State Payroll Database
Inspired by my experience as a former state employee, I am interested in research questions related to the extent to which states offer compensation that is competitive with the private sector and how successful states are in retaining highly-skilled employees.
The map to the left shows the states shaded in blue from which I collected state employee payroll data.
While some states post payroll data on budget transparency websites, many require Freedom of Information Act requests made to the data custodians in order to receive the data.
For most states, the dataset includes a ten-year panel of payroll for individual employees of each agency, totaling about 36 million panel observations, which includes about 94% of all state employees in the United States.

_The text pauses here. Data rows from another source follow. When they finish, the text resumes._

-- pv_equiv track=rewrite | github.com/AngleNet/atropos | features/plotTrendingIndex.py | double
-- ===== SOURCE A (Python) =====
-- def double(x, pos, width):
--     _x = list()
--     _pos = list()
--     for idx in range(0, len(x)):
--         if idx % 2 == 0:
--             _x.append(x[idx])
--             if len(x) - 1 == idx:
--                 _pos.append(pos[idx])
--             else:
--                 _pos.append(pos[idx] + pos[idx+1])
--     return (_x, _pos, width*2)
-- ===== SOURCE B (Python) =====
-- def double(x, pos, width):
--     n = len(x)
--     p = pos[:n]
--     _pos = [a + b for a, b in zip(p[::2], p[1::2])]
--     if n % 2 == 1:
--         _pos.append(pos[n - 1])
--     return (list(x[::2]), _pos, width * 2)
-- ===== Notes on version B (the rewrite author's own statement) =====
-- stated objective: idiomatic
-- what changed: Replaces the index loop with its even-parity guard and in-bounds test by direct strided slicing: x[::2] for the kept samples and an elementwise sum of the two strided halves pos[::2]/pos[1::2] (zip truncation handles the pairing), with the single unpaired trailing element appended only when len(x) is odd.
import Mathlib
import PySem

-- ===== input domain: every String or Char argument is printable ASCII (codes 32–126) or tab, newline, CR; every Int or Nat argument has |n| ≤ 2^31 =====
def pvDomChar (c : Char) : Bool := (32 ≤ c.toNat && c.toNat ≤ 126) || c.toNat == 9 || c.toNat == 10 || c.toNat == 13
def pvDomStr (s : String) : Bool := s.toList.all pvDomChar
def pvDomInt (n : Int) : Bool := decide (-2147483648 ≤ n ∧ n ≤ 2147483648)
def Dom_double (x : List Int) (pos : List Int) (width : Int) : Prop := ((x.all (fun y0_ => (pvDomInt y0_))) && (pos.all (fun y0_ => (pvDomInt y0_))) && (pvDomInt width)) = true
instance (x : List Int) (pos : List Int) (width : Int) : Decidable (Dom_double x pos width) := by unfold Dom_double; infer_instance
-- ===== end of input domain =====

-- B replaces A's index loop (even-parity guard, bounds test) by strided slices x[::2], pos[::2], pos[1::2]
-- zipped and summed, appending the lone trailing element when len(x) is odd (objective: idiomatic).


-- ===== PORT A =====
def double (x : List Int) (pos : List Int) (width : Int) : List Int × List Int × Int :=
  let st := (PySem.List.pyRange 0 (x.length : Int) 1).foldl
    (fun (acc : List Int × List Int) idx =>
      if PySem.Int.mod idx 2 == 0 then
        (acc.1 ++ [PySem.List.pyGetD x idx 0],
         acc.2 ++ [if (x.length : Int) - 1 == idx then PySem.List.pyGetD pos idx 0
                   else PySem.List.pyGetD pos idx 0 + PySem.List.pyGetD pos (idx + 1) 0])
      else acc) ([], [])
  (st.1, st.2, width * 2)

-- ===== PORT B =====
def double_alt (x : List Int) (pos : List Int) (width : Int) : List Int × List Int × Int :=
  let n : Int := (x.length : Int)
  let p := PySem.List.slice pos none (some n)
  let ps0 := (((PySem.List.slice? p none none 2).getD []).zip
              ((PySem.List.slice? p (some 1) none 2).getD [])).map (fun ab => ab.1 + ab.2)
  let ps := if PySem.Int.mod n 2 == 1 then ps0 ++ [PySem.List.pyGetD pos (n - 1) 0] else ps0
  ((PySem.List.slice? x none none 2).getD [], ps, width * 2)

-- ===== PRECONDITION & SPEC =====
-- A indexes pos at every even index below len(x) (and one past it); pos shorter than x raises IndexError.
def Pre_double (x : List Int) (pos : List Int) (width : Int) : Prop := x.length ≤ pos.length
instance (x : List Int) (pos : List Int) (width : Int) : Decidable (Pre_double x pos width) := by unfold Pre_double; infer_instance
def pvWitness_double : List Int × List Int × Int := ([1, 2, 3], [4, 5, 6], 7)

def Spec_double (x : List Int) (pos : List Int) (width : Int) (out : List Int × List Int × Int) : Prop := out = double_alt x pos width
instance (x : List Int) (pos : List Int) (width : Int) (out : List Int × List Int × Int) : Decidable (Spec_double x pos width out) := by unfold Spec_double; infer_instance

-- ===== CLAIM (what is proved, stated in full; the proofs are below) =====
def Claim_equal_double : Prop := ∀ (x : List Int) (pos : List Int) (width : Int), Dom_double x pos width → Pre_double x pos width → Spec_double x pos width (double x pos width)

-- ===== LEMMAS AND PROOFS =====

-- Reference recursion both ports are reduced to: peel two elements of x (and of pos) per step.
def pvGo : List Int → List Int → List Int × List Int
  | [], _ => ([], [])
  | [a], ps => ([a], [ps.headD 0])
  | a :: _ :: xs, ps =>
      let r := pvGo xs (ps.drop 2)
      (a :: r.1, (ps.headD 0 + ps.tail.headD 0) :: r.2)

-- even indices below n
def pvEvens (n : Nat) : List Nat := (List.range n).filter (fun k => k % 2 == 0)

lemma pvEvens_two (m : Nat) : pvEvens (m + 1 + 1) = 0 :: (pvEvens m).map (· + 2) := by
  unfold pvEvens
  rw [List.range_succ_eq_map, List.range_succ_eq_map]
  simp [List.filter_map, List.map_map, Function.comp_def, Nat.succ_eq_add_one]
  have h : ∀ k : Nat, ((k + 1 + 1) % 2 == 0) = (k % 2 == 0) := by
    intro k
    have : (k + 1 + 1) % 2 = k % 2 := by omega
    rw [this]
  have h2 : (fun k : Nat => k + 1 + 1) = (fun k : Nat => k + 2) := by funext k; omega
  rw [List.filter_congr (fun k _ => h k), h2]

-- E/O recursions for the strided slices
def pvE (xs : List Int) : List Int := (PySem.List.slice? xs none none 2).getD []
def pvO (xs : List Int) : List Int := (PySem.List.slice? xs (some 1) none 2).getD []

lemma pvE_nil : pvE [] = [] := by decide
lemma pvE_one (a : Int) : pvE [a] = [a] := by
  simp [pvE, PySem.List.slice?, PySem.List.sliceIndices]
lemma pvE_cons2 (a b : Int) (xs : List Int) : pvE (a :: b :: xs) = a :: pvE xs := by
  simp [pvE, PySem.List.slice?, PySem.List.sliceIndices]
  have h1 : ((↑xs.length + 1 + 1 + 2 - 1 : ℤ) / 2).toNat = (xs.length + 1) / 2 + 1 := by omega
  have h2 : (if 0 < xs.length then (((xs.length : ℤ) + 2 - 1) / 2).toNat else 0) = (xs.length + 1) / 2 := by
    split <;> omega
  have h3 : (0 : ℤ) ≤ ↑xs.length + 1 := by omega
  rw [h1, h2, if_pos h3, List.range_succ_eq_map]
  simp only [List.filterMap_cons, List.filterMap_map]
  norm_num
  refine List.filterMap_congr ?_
  intro k _
  have hk : (2 * ((k : ℤ) + 1)).toNat = 2 * k + 2 := by omega
  have hk2 : (2 * (k : ℤ)).toNat = 2 * k := by omega
  simp [hk, hk2]

lemma pvO_nil : pvO [] = [] := by decide
lemma pvO_one (a : Int) : pvO [a] = [] := by
  simp [pvO, PySem.List.slice?, PySem.List.sliceIndices]
lemma pvO_cons2 (a b : Int) (xs : List Int) : pvO (a :: b :: xs) = b :: pvO xs := by
  by_cases hm : xs = []
  · subst hm; simp [pvO, PySem.List.slice?, PySem.List.sliceIndices]
  · have h0 : 1 ≤ xs.length := by
      cases xs with | nil => simp at hm | cons c ys => simp
    simp [pvO, PySem.List.slice?, PySem.List.sliceIndices]
    have hmin1 : min (1 : ℤ) (↑xs.length + 1 + 1) = 1 := by omega
    have hmin2 : min (1 : ℤ) (↑xs.length : ℤ) = 1 := by omega
    rw [hmin1, hmin2]
    have h1 : ((↑xs.length + 1 + 1 - 1 + 2 - 1 : ℤ) / 2).toNat = xs.length / 2 + 1 := by omega
    have h2 : (if 1 < xs.length then (((xs.length : ℤ) - 1 + 2 - 1) / 2).toNat else 0) = xs.length / 2 := by
      split <;> omega
    rw [h1, h2, List.range_succ_eq_map]
    simp only [List.filterMap_cons, List.filterMap_map]
    norm_num
    refine List.filterMap_congr ?_
    intro k _
    have hk : (1 + 2 * ((k : ℤ) + 1)).toNat = (1 + 2 * k) + 2 := by omega
    have hk2 : (1 + 2 * (k : ℤ)).toNat = 1 + 2 * k := by omega
    simp [hk, hk2]

-- A's loop result as maps over the even indices
lemma pv_double_eq_maps (x pos : List Int) (width : Int) :
    double x pos width = ((pvEvens x.length).map (fun k => x.getD k 0),
      (pvEvens x.length).map (fun (k : Nat) => if (x.length : ℤ) - 1 = (k : ℤ) then pos.getD k 0
        else pos.getD k 0 + pos.getD (k + 1) 0),
      width * 2) := by
  unfold double
  have hfun : (fun (acc : List Int × List Int) (idx : Int) =>
      if PySem.Int.mod idx 2 == 0 then
        (acc.1 ++ [PySem.List.pyGetD x idx 0],
         acc.2 ++ [if (x.length : Int) - 1 == idx then PySem.List.pyGetD pos idx 0
                   else PySem.List.pyGetD pos idx 0 + PySem.List.pyGetD pos (idx + 1) 0])
      else acc)
    = (fun (acc : List Int × List Int) (idx : Int) =>
      ((if PySem.Int.mod idx 2 == 0 then acc.1 ++ [PySem.List.pyGetD x idx 0] else acc.1),
       (if PySem.Int.mod idx 2 == 0 then acc.2 ++ [if (x.length : Int) - 1 == idx then PySem.List.pyGetD pos idx 0
                   else PySem.List.pyGetD pos idx 0 + PySem.List.pyGetD pos (idx + 1) 0] else acc.2))) := by
    funext acc idx
    split <;> simp
  dsimp only
  rw [hfun, PySem.List.foldl_prod_mk
        (fun l idx => if PySem.Int.mod idx 2 == 0 then l ++ [PySem.List.pyGetD x idx 0] else l)
        (fun l idx => if PySem.Int.mod idx 2 == 0 then l ++ [if (x.length : Int) - 1 == idx then PySem.List.pyGetD pos idx 0
                   else PySem.List.pyGetD pos idx 0 + PySem.List.pyGetD pos (idx + 1) 0] else l),
      PySem.List.foldl_append_if, PySem.List.foldl_append_if]
  rw [PySem.List.pyRange_zero_nat, List.filter_map, List.map_map, List.map_map]
  have hp : ∀ k : Nat, ((fun idx : Int => PySem.Int.mod idx 2 == 0) ∘ (fun k : Nat => (k : Int))) k = (k % 2 == 0) := by
    intro k; simp; omega
  rw [List.filter_congr (fun k _ => hp k)]
  unfold pvEvens
  simp only [List.nil_append, Prod.mk.injEq]
  refine ⟨?_, ?_, trivial⟩
  · refine List.map_congr_left ?_
    intro k _
    simp [PySem.List.pyGetD_natCast]
  · refine List.map_congr_left ?_
    intro k _
    have : ((k : Int) + 1) = ((k + 1 : Nat) : Int) := by push_cast; ring
    simp only [Function.comp_apply]
    rw [this, PySem.List.pyGetD_natCast, PySem.List.pyGetD_natCast]
    simp [beq_iff_eq]

lemma pv_getD_zero (ps : List Int) : ps.getD 0 0 = ps.headD 0 := by
  cases ps <;> simp

lemma pv_getD_one (ps : List Int) : ps.getD 1 0 = ps.tail.headD 0 := by
  cases ps with
  | nil => simp
  | cons p ps' => cases ps' <;> simp

lemma pv_map1_go (x ps : List Int) :
    (pvEvens x.length).map (fun k => x.getD k 0) = (pvGo x ps).1 := by
  induction x, ps using pvGo.induct with
  | case1 ps => simp [pvEvens, pvGo]
  | case2 a ps => simp [pvEvens, pvGo, List.range_succ]
  | case3 a b xs ps ih =>
    simp only [List.length_cons]
    rw [pvEvens_two]
    simp only [List.map_cons, List.map_map, pvGo]
    refine congrArg₂ _ rfl ?_
    rw [← ih]
    refine List.map_congr_left ?_
    intro k _
    simp [Function.comp_apply]

lemma pv_map2_go (x ps : List Int) :
    (pvEvens x.length).map (fun (k : Nat) => if (x.length : ℤ) - 1 = (k : ℤ) then ps.getD k 0
      else ps.getD k 0 + ps.getD (k + 1) 0) = (pvGo x ps).2 := by
  induction x, ps using pvGo.induct with
  | case1 ps => simp [pvEvens, pvGo]
  | case2 a ps =>
    simp [pvEvens, pvGo, List.range_succ]
    cases ps <;> simp
  | case3 a b xs ps ih =>
    simp only [List.length_cons]
    rw [pvEvens_two]
    simp only [List.map_cons, List.map_map, pvGo]
    refine congrArg₂ _ ?_ ?_
    · rw [if_neg (by push_cast; omega : ¬ (((xs.length + 1 + 1 : Nat) : ℤ) - 1 = ((0 : Nat) : ℤ)))]
      rw [pv_getD_zero, pv_getD_one]
    · rw [← ih]
      refine List.map_congr_left ?_
      intro k _
      simp only [Function.comp_apply]
      have hcond : ((xs.length + 1 + 1 : Nat) : ℤ) - 1 = ((k + 2 : Nat) : ℤ) ↔ (xs.length : ℤ) - 1 = (k : ℤ) := by
        push_cast; omega
      have hgd : ∀ j : Nat, ps.getD (j + 2) 0 = (ps.drop 2).getD j 0 := by
        intro j
        rw [List.getD_eq_getElem?_getD, List.getD_eq_getElem?_getD, List.getElem?_drop,
          show 2 + j = j + 2 from by omega]
      rw [hgd k, show k + 2 + 1 = (k + 1) + 2 from rfl, hgd (k + 1)]
      exact if_congr hcond rfl rfl

lemma double_char (x pos : List Int) (width : Int) :
    double x pos width = ((pvGo x pos).1, (pvGo x pos).2, width * 2) := by
  rw [pv_double_eq_maps, pv_map1_go x pos, pv_map2_go x pos]

lemma pvE_def (xs : List Int) : (PySem.List.slice? xs none none 2).getD [] = pvE xs := rfl
lemma pvO_def (xs : List Int) : (PySem.List.slice? xs (some 1) none 2).getD [] = pvO xs := rfl

lemma pv_go1 (x ps : List Int) : (pvGo x ps).1 = pvE x := by
  induction x, ps using pvGo.induct with
  | case1 ps => rw [pvE_nil]; rfl
  | case2 a ps => rw [pvE_one]; rfl
  | case3 a b xs ps ih => rw [pvE_cons2]; simpa [pvGo] using ih

lemma pv_mod2 (n : Nat) : (PySem.Int.mod ((n : Nat) : ℤ) 2 == 1) = (n % 2 == 1) := by
  rw [PySem.Int.mod_eq_emod_of_pos (by norm_num)]
  by_cases h : n % 2 = 1
  · simp [h]; omega
  · simp [h]; omega

lemma pv_alt2 (x ps : List Int) (h : x.length ≤ ps.length) :
    (if PySem.Int.mod (x.length : ℤ) 2 == 1
     then ((pvE (ps.take x.length)).zip (pvO (ps.take x.length))).map (fun ab => ab.1 + ab.2)
            ++ [PySem.List.pyGetD ps ((x.length : ℤ) - 1) 0]
     else ((pvE (ps.take x.length)).zip (pvO (ps.take x.length))).map (fun ab => ab.1 + ab.2))
      = (pvGo x ps).2 := by
  induction x, ps using pvGo.induct with
  | case1 ps => simp [pvGo, pvE_nil, pvO_nil]
  | case2 a ps =>
    cases ps with
    | nil => simp at h
    | cons p ps' =>
      simp only [List.length_singleton, List.take_succ_cons, List.take_zero]
      rw [pvE_one, pvO_one]
      rw [pv_mod2, if_pos (by decide)]
      simp [pvGo, PySem.List.pyGetD_zero_cons]
  | case3 a b xs ps ih =>
    cases ps with
    | nil => simp at h
    | cons p ps0 =>
      cases ps0 with
      | nil => simp at h
      | cons q ps' =>
        have h' : xs.length ≤ ps'.length := by simp at h; omega
        have ih' := ih (by simpa using h')
        simp only [show List.drop 2 (p :: q :: ps') = ps' from rfl] at ih'
        rw [pv_mod2] at ih' 
        simp only [List.length_cons, List.take_succ_cons]
        rw [pvE_cons2, pvO_cons2]
        simp only [List.zip_cons_cons, List.map_cons]
        rw [pv_mod2, show (xs.length + 1 + 1) % 2 = xs.length % 2 from by omega]
        by_cases hodd : xs.length % 2 == 1
        · have hm1 : 1 ≤ xs.length := by simp at hodd; omega
          rw [if_pos hodd]
          have hidx : ((xs.length + 1 + 1 : Nat) : ℤ) - 1 = ((xs.length + 1 : Nat) : ℤ) := by push_cast; ring
          have hidx2 : ((xs.length : Nat) : ℤ) - 1 = ((xs.length - 1 : Nat) : ℤ) := by
            push_cast [hm1]; omega
          rw [hidx, PySem.List.pyGetD_natCast]
          have hg : (p :: q :: ps').getD (xs.length + 1) 0 = ps'.getD (xs.length - 1) 0 := by
            rw [show xs.length + 1 = (xs.length - 1) + 2 from by omega]
            simp
          rw [if_pos hodd, hidx2, PySem.List.pyGetD_natCast] at ih'
          rw [hg]
          simp only [List.cons_append]
          rw [ih']
          simp [pvGo]
        · rw [if_neg hodd] at ih'
          rw [if_neg hodd, ih']
          simp [pvGo]

lemma double_alt_char (x pos : List Int) (width : Int) (h : x.length ≤ pos.length) :
    double_alt x pos width = ((pvGo x pos).1, (pvGo x pos).2, width * 2) := by
  unfold double_alt
  dsimp only
  rw [PySem.List.slice_to_natCast]
  simp only [pvE_def, pvO_def]
  rw [pv_go1 x pos, pv_alt2 x pos h]

-- ===== VERDICT (by name: the statement is the Claim_ definition above) =====
theorem double_spec : Claim_equal_double := by
  intro x pos width _ hpre
  unfold Spec_double
  rw [double_char x pos width, double_alt_char x pos width hpre]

Click here for a spreadsheet that shows the availability of years and variables by state. The spreadsheet will be updated as I receive new data from states. I am currently expanding the dataset to include the latest year available (generally, 2023 or 2024).
If you have a research idea for which the payroll data might be useful, I invite you to contact me by clicking the "Contact" link above. I am open to embarking on new research collaborations.
Example Uses in Research
In "Cost of Living Adjustments and Public Workforce Turnover," we are interested in whether annual cost of living adjustment (COLA) freezes as a budget balancing tactic explains turnover among affected state employees. We use annual changes in the total pay variable for full-time civil service employees to observe cases where a COLA freeze appears to occur. We then observe the turnover rate of employees in affected states and make comparisons to states that did not pursue a COLA freeze. This is a case where every agency in every state is used to calculate the rate of COLA increases and turnover rates.
The panel structure of the dataset is used to calculate turnover and retention rates used in "Organizational Memory and Snap Back Performance in Public Agencies." In states whose panels begin on or before 2012, I identify individuals employed in state health departments in 2020 with at least eight years of experience. The goal is to measure whether agencies with high retention rates of long-term employees were better able to develop strategies to vaccinate their adult populations for COVID-19, presuming long-term employees possess organizational memory from previous crises.